▽

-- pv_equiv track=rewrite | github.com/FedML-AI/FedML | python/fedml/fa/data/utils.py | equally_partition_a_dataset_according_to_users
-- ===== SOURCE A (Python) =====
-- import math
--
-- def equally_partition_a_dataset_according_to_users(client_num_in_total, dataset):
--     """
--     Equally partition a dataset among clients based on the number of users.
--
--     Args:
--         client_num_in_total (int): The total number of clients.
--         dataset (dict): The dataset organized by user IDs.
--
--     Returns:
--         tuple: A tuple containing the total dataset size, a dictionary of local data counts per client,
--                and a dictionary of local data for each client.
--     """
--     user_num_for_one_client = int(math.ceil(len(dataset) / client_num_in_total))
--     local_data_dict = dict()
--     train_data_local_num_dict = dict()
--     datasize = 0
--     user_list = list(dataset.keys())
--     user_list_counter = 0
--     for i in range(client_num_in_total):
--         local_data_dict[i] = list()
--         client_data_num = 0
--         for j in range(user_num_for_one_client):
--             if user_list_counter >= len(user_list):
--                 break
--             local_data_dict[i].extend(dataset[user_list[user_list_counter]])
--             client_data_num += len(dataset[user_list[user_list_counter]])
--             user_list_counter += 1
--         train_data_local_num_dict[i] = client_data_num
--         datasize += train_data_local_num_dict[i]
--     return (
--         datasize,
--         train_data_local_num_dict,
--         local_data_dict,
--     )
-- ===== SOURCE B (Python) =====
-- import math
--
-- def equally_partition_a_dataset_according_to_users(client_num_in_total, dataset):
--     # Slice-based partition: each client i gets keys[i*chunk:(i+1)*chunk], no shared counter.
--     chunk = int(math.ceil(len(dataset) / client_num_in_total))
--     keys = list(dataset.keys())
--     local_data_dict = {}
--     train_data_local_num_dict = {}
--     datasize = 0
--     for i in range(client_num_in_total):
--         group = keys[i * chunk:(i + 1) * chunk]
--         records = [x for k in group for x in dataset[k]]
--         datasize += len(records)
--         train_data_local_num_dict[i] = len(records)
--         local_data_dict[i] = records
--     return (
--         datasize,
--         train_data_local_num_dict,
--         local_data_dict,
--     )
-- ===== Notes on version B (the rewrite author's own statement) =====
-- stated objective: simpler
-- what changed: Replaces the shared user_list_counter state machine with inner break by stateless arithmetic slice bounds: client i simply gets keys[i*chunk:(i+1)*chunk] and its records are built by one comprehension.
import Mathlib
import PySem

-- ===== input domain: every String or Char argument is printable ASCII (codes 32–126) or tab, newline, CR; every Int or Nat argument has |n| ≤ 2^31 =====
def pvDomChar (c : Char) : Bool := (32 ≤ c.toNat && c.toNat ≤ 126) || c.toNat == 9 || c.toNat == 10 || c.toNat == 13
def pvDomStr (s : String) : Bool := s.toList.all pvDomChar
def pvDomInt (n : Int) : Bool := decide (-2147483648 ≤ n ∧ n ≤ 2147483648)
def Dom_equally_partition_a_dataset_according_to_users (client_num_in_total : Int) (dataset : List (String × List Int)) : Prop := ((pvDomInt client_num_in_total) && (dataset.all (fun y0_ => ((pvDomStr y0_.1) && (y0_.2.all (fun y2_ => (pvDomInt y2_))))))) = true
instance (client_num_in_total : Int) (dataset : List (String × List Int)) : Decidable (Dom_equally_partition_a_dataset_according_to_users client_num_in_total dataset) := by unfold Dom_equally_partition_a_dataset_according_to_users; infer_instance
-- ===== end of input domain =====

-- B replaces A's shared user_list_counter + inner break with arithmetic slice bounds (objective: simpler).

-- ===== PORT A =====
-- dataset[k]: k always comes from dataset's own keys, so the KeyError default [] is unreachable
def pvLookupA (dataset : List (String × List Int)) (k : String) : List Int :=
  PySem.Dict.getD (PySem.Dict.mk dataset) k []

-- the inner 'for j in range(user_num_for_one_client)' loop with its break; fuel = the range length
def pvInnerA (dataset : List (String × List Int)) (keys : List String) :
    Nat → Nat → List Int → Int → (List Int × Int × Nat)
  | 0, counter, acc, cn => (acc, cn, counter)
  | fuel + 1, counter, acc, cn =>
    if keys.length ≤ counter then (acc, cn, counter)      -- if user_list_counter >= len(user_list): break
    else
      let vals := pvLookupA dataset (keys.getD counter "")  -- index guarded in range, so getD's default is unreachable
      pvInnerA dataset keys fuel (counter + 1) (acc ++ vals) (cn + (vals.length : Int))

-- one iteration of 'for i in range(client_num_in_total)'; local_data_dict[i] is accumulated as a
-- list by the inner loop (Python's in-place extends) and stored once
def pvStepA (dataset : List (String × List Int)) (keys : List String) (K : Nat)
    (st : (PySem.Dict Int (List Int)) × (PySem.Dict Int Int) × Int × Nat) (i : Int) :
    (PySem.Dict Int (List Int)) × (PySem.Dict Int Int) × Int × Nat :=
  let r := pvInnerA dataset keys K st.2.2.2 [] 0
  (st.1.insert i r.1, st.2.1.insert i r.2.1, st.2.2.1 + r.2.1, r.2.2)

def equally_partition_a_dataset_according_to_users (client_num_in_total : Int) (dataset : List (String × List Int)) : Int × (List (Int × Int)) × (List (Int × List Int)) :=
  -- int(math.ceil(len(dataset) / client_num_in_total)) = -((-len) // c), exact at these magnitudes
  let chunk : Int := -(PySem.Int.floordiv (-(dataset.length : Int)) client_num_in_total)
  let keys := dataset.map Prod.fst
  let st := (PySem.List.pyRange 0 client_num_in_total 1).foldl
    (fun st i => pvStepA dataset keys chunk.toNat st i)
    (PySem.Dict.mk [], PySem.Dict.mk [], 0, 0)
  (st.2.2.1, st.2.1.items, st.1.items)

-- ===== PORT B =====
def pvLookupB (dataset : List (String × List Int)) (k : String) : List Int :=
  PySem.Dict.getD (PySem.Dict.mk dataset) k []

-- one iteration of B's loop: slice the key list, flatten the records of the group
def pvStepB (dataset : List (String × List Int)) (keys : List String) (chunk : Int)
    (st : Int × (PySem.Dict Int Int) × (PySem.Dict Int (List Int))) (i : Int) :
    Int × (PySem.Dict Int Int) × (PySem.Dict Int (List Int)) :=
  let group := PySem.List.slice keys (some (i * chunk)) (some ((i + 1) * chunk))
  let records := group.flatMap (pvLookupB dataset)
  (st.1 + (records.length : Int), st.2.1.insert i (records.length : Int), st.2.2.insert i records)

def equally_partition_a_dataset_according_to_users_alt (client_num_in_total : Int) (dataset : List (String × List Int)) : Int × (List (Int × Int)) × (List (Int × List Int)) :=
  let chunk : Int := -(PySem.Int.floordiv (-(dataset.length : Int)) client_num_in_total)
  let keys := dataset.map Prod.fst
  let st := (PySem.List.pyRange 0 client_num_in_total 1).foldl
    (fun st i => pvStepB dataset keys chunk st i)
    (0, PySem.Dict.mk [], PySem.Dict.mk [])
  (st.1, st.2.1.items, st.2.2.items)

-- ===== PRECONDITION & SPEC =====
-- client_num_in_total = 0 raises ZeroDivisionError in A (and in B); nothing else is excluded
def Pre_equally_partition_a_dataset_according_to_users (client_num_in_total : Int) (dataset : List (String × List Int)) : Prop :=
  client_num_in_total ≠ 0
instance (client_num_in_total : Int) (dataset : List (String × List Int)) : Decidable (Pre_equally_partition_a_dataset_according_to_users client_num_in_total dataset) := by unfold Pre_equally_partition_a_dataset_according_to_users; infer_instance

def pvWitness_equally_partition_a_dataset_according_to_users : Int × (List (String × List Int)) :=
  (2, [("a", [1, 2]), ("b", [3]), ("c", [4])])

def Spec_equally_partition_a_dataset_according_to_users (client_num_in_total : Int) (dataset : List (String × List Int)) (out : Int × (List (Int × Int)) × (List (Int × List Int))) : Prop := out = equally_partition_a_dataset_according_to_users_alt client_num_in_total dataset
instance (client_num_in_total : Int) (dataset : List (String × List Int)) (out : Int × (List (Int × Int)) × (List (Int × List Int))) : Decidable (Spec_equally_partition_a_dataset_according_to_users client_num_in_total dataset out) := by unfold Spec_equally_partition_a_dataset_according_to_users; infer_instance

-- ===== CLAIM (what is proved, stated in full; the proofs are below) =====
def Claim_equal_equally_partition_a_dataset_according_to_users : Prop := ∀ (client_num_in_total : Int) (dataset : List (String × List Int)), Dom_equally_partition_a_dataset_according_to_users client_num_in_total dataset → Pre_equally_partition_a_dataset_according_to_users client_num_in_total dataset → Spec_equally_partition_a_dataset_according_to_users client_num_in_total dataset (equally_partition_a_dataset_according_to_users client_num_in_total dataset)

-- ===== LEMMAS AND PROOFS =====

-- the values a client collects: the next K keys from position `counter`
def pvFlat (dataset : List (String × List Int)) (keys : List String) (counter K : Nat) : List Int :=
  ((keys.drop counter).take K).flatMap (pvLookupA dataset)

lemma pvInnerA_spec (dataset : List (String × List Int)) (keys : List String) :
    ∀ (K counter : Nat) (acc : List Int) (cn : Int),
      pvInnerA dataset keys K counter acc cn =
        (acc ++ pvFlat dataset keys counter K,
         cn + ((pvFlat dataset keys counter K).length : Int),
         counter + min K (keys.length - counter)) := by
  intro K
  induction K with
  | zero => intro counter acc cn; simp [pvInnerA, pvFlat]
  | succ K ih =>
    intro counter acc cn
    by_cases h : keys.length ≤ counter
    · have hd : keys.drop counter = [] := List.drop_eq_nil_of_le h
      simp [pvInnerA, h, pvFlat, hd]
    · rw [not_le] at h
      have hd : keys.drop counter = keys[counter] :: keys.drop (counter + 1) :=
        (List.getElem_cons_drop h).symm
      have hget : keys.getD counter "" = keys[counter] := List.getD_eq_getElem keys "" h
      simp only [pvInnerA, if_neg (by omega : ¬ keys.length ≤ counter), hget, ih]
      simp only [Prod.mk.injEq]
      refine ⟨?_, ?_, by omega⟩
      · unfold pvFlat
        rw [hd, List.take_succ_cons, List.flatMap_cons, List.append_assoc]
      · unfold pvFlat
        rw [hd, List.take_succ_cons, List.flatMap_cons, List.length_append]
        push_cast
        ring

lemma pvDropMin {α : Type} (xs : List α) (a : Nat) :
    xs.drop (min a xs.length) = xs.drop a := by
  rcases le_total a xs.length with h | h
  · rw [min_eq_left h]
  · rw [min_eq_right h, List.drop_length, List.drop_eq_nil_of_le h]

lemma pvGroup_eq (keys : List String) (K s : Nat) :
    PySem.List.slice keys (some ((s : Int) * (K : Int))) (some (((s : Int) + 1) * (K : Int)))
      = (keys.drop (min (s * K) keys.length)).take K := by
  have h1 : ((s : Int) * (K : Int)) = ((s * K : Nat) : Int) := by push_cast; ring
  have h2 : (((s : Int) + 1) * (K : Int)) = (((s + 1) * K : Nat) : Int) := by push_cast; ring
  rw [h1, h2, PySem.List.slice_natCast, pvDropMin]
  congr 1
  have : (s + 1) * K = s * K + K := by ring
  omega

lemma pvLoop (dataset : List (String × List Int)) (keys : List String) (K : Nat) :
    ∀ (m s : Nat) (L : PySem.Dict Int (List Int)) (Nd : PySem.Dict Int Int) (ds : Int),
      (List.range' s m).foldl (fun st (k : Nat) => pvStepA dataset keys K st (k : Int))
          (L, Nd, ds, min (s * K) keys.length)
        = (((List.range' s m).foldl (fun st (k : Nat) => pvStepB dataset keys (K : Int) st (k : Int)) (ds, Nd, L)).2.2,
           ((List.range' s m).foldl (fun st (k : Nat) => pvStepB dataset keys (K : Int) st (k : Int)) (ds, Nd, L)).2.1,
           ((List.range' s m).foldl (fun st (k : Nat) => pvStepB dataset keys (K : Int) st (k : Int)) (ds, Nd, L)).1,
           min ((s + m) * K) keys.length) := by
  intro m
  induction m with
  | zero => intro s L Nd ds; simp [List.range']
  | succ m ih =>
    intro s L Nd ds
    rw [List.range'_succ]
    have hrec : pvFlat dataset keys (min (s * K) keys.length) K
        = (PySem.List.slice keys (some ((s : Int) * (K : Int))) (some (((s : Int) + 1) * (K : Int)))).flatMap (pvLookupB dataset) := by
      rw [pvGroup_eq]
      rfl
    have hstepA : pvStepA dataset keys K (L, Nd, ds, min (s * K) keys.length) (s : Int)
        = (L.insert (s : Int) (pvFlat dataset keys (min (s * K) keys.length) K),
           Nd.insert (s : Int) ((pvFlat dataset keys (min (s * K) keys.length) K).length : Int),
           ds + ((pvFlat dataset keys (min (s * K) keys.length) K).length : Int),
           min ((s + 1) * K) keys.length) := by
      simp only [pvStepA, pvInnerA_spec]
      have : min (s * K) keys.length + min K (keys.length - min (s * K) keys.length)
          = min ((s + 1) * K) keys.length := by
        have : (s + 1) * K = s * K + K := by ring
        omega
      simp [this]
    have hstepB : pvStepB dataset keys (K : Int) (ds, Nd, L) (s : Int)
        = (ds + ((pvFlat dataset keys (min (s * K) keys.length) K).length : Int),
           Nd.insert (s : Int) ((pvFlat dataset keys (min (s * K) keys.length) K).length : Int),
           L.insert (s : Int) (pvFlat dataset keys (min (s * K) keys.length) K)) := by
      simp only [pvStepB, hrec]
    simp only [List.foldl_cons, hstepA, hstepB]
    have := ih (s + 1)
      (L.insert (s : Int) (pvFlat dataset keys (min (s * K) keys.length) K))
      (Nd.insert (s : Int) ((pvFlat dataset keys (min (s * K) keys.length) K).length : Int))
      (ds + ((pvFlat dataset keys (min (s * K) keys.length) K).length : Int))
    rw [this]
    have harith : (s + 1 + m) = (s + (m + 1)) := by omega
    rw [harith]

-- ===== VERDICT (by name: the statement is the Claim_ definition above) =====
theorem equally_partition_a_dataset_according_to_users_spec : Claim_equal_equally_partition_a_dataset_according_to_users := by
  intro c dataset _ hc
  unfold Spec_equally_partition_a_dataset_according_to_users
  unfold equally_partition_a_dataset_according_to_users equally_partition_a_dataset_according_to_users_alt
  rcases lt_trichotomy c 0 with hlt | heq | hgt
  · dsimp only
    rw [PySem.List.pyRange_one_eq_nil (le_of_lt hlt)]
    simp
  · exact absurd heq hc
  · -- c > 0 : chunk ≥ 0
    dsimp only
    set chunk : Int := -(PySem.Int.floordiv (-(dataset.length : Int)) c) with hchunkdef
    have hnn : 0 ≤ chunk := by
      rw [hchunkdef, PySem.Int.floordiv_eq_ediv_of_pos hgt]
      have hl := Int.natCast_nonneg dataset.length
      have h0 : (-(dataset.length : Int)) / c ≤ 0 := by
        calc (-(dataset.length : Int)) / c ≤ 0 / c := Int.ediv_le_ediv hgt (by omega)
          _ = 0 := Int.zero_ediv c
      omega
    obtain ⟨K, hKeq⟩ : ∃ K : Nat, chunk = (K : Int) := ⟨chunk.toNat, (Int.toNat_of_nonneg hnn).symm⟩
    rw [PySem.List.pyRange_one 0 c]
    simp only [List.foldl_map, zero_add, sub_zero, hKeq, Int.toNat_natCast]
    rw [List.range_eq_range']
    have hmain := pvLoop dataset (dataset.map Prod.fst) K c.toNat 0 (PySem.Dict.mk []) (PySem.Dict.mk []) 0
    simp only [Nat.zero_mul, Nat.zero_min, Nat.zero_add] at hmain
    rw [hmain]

△

**WHAT IS EXPECTED:** Take exactly the lines from the one containing "(List.range' s m).foldl (fun st (k : Nat) => pvStepA" through the one containing "simp only [pvStepA, pvInnerA_spec]" in the data above, and output them with nothing added.

**REPLY:**
      (List.range' s m).foldl (fun st (k : Nat) => pvStepA dataset keys K st (k : Int))
          (L, Nd, ds, min (s * K) keys.length)
        = (((List.range' s m).foldl (fun st (k : Nat) => pvStepB dataset keys (K : Int) st (k : Int)) (ds, Nd, L)).2.2,
           ((List.range' s m).foldl (fun st (k : Nat) => pvStepB dataset keys (K : Int) st (k : Int)) (ds, Nd, L)).2.1,
           ((List.range' s m).foldl (fun st (k : Nat) => pvStepB dataset keys (K : Int) st (k : Int)) (ds, Nd, L)).1,
           min ((s + m) * K) keys.length) := by
  intro m
  induction m with
  | zero => intro s L Nd ds; simp [List.range']
  | succ m ih =>
    intro s L Nd ds
    rw [List.range'_succ]
    have hrec : pvFlat dataset keys (min (s * K) keys.length) K
        = (PySem.List.slice keys (some ((s : Int) * (K : Int))) (some (((s : Int) + 1) * (K : Int)))).flatMap (pvLookupB dataset) := by
      rw [pvGroup_eq]
      rfl
    have hstepA : pvStepA dataset keys K (L, Nd, ds, min (s * K) keys.length) (s : Int)
        = (L.insert (s : Int) (pvFlat dataset keys (min (s * K) keys.length) K),
           Nd.insert (s : Int) ((pvFlat dataset keys (min (s * K) keys.length) K).length : Int),
           ds + ((pvFlat dataset keys (min (s * K) keys.length) K).length : Int),
           min ((s + 1) * K) keys.length) := by
      simp only [pvStepA, pvInnerA_spec]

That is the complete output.